■ PROBLEM TO WORK ON:
Check each line of the listing for the string "scan". Copy those where it appears.

• • • • •

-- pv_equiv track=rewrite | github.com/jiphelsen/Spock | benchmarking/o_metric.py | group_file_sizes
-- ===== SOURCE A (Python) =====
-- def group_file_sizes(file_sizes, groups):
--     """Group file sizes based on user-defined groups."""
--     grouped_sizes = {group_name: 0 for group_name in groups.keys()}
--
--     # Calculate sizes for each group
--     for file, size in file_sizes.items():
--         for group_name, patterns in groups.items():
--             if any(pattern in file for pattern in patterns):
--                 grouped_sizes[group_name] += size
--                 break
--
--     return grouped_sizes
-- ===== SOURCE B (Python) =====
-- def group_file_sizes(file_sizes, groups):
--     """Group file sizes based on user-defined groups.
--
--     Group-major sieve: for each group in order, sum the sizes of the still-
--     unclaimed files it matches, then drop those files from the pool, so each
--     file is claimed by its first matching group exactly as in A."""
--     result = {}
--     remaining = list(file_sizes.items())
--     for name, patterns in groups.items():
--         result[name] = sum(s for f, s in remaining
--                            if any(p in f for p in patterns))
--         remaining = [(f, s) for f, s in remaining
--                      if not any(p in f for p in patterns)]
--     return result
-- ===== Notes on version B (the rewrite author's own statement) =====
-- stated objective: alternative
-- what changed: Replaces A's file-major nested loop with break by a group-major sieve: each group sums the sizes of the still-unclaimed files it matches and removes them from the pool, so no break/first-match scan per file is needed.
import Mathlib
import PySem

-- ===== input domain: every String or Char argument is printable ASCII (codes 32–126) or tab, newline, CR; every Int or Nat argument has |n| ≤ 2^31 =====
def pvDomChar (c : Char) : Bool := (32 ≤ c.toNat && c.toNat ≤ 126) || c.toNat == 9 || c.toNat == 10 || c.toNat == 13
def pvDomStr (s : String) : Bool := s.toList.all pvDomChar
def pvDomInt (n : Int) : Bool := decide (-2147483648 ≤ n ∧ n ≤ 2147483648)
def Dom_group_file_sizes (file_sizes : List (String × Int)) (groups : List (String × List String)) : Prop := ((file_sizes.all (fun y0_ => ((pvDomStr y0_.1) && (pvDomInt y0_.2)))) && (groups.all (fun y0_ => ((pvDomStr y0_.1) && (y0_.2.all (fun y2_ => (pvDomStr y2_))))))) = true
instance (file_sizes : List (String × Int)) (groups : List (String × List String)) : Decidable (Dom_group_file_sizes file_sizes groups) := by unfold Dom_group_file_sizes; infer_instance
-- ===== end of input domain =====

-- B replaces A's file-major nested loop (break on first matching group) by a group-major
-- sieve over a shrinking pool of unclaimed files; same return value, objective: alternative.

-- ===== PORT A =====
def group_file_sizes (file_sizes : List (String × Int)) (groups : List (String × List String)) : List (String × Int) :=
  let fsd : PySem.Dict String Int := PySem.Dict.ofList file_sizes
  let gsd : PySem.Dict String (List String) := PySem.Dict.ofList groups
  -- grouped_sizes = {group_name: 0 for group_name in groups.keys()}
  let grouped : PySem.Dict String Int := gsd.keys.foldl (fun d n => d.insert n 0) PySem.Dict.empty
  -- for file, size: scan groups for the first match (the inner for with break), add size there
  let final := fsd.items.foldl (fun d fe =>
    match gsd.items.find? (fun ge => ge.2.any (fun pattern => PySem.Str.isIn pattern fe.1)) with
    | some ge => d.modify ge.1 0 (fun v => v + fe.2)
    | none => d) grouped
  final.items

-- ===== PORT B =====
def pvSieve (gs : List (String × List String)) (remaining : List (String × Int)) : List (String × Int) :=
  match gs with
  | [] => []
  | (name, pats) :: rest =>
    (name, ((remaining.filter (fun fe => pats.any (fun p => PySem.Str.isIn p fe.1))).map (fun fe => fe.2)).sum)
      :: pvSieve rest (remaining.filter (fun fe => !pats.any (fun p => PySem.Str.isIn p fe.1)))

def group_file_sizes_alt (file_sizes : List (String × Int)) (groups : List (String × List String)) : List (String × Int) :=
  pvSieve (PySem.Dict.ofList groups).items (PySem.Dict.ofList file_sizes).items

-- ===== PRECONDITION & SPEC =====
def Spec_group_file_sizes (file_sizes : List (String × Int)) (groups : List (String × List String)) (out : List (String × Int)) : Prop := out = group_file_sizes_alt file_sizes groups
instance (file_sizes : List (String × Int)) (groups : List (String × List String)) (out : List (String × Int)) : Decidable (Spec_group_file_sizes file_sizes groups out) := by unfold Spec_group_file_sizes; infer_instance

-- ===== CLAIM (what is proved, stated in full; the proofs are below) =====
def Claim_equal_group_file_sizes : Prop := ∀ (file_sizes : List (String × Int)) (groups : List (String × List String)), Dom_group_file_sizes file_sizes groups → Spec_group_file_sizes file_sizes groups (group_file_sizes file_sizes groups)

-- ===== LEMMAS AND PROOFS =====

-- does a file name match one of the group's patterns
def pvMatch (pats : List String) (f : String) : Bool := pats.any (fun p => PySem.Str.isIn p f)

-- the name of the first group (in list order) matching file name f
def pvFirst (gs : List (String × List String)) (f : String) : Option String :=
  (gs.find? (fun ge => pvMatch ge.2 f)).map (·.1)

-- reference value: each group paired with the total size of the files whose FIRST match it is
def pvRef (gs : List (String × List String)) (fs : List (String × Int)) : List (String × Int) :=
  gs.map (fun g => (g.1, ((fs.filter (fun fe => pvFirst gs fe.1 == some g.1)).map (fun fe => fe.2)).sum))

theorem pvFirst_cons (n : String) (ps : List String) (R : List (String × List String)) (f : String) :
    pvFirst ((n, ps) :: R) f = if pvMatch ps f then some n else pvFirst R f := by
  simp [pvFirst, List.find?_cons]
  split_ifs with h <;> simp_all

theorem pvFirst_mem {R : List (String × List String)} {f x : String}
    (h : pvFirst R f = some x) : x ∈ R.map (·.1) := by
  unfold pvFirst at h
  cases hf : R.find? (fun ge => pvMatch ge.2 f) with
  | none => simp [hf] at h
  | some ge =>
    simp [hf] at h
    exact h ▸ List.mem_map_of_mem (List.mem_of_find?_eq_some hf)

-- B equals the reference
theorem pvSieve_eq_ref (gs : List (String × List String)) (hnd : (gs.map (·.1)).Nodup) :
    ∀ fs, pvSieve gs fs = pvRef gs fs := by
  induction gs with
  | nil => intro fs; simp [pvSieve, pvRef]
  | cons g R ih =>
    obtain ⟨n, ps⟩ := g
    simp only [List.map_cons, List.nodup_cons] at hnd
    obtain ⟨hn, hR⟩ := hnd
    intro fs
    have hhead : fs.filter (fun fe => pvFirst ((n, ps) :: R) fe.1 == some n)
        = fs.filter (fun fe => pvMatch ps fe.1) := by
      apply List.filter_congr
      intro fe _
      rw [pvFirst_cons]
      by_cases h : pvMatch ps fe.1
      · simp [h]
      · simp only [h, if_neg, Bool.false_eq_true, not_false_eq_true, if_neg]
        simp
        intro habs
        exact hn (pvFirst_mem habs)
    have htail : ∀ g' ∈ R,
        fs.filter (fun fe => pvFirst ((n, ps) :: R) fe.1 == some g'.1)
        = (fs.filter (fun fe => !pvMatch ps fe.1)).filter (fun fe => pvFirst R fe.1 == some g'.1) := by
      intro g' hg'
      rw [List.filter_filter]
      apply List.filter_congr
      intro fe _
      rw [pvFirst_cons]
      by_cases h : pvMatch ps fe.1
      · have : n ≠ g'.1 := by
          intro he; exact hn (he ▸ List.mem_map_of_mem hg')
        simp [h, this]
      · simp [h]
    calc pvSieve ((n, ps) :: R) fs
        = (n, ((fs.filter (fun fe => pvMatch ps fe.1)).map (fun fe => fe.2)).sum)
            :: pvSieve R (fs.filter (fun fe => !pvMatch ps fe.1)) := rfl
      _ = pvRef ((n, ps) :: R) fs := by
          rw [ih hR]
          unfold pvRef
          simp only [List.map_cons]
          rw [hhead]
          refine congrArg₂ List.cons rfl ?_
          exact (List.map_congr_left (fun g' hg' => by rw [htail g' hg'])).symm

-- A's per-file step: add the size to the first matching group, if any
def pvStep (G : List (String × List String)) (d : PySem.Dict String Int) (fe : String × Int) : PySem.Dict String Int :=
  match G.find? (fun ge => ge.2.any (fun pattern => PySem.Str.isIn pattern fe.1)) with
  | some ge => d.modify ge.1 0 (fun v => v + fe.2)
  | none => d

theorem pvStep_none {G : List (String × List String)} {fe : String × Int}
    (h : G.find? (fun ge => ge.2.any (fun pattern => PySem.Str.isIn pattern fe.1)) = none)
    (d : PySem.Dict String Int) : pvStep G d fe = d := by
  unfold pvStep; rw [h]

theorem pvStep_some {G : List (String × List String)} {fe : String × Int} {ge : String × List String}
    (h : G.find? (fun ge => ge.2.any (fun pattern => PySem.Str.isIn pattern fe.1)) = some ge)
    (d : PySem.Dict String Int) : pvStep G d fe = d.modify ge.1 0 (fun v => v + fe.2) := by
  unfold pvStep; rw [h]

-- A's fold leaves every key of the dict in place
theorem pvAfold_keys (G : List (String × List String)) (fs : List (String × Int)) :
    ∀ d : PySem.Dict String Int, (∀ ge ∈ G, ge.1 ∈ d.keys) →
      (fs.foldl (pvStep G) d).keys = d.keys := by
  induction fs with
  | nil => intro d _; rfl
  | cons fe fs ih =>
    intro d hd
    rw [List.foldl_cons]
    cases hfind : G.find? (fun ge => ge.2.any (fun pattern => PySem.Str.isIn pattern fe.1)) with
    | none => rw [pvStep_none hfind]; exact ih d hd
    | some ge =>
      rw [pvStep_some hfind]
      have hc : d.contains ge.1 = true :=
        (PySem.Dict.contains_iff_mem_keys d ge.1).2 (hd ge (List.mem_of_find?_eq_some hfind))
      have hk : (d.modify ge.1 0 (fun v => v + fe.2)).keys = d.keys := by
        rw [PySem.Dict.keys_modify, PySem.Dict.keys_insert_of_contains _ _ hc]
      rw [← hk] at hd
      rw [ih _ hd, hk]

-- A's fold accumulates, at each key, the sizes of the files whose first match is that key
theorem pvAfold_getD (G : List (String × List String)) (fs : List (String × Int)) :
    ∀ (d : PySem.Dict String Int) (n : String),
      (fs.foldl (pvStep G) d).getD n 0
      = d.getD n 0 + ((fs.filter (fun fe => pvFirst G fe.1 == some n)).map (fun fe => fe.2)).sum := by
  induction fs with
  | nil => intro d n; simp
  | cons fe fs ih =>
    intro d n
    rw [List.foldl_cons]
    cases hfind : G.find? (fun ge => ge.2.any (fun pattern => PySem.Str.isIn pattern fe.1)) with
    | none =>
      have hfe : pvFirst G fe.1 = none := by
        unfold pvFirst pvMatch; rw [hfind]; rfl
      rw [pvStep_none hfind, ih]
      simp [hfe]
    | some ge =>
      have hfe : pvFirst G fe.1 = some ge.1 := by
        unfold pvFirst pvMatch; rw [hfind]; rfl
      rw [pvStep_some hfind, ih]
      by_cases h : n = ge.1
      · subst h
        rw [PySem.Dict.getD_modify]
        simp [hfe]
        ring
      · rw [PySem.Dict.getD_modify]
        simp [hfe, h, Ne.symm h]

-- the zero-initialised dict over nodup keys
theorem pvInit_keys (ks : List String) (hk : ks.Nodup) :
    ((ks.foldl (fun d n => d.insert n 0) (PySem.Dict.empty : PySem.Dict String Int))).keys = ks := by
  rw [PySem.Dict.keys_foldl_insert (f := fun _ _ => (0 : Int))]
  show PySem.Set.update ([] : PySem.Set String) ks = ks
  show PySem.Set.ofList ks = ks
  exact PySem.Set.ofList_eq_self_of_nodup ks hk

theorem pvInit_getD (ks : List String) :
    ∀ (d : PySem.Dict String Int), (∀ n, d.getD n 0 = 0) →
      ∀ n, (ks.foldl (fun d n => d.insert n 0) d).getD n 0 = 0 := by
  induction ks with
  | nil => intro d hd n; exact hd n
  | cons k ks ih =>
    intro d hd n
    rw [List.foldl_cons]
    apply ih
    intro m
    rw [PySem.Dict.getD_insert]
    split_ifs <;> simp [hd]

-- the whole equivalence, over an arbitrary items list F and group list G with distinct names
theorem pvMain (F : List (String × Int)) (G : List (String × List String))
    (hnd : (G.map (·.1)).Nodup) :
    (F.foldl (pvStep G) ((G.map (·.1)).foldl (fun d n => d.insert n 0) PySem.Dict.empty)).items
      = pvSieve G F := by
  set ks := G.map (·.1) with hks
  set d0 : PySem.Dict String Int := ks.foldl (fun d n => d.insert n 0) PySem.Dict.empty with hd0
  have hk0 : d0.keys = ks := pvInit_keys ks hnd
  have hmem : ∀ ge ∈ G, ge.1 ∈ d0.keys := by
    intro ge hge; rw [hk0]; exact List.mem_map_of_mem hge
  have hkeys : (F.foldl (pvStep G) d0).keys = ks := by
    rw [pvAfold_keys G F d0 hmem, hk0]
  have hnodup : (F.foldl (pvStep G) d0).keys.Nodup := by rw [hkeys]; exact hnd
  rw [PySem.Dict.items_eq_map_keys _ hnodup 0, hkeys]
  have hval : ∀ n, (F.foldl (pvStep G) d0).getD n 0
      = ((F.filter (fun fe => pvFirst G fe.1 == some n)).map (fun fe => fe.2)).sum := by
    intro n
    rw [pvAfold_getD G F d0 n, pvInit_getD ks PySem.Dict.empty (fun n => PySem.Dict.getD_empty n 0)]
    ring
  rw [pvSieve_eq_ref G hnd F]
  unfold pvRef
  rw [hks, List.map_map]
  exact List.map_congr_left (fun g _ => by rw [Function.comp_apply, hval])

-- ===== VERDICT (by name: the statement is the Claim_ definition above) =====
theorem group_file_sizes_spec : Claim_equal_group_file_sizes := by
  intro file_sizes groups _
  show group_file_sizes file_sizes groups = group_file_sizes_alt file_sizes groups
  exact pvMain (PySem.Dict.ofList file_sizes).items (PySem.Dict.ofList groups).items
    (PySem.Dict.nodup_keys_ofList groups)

• • • • •

■ ANSWER TO THIS TASK:
-- what changed: Replaces A's file-major nested loop with break by a group-major sieve: each group sums the sizes of the still-unclaimed files it matches and removes them from the pool, so no break/first-match scan per file is needed.
  -- for file, size: scan groups for the first match (the inner for with break), add size there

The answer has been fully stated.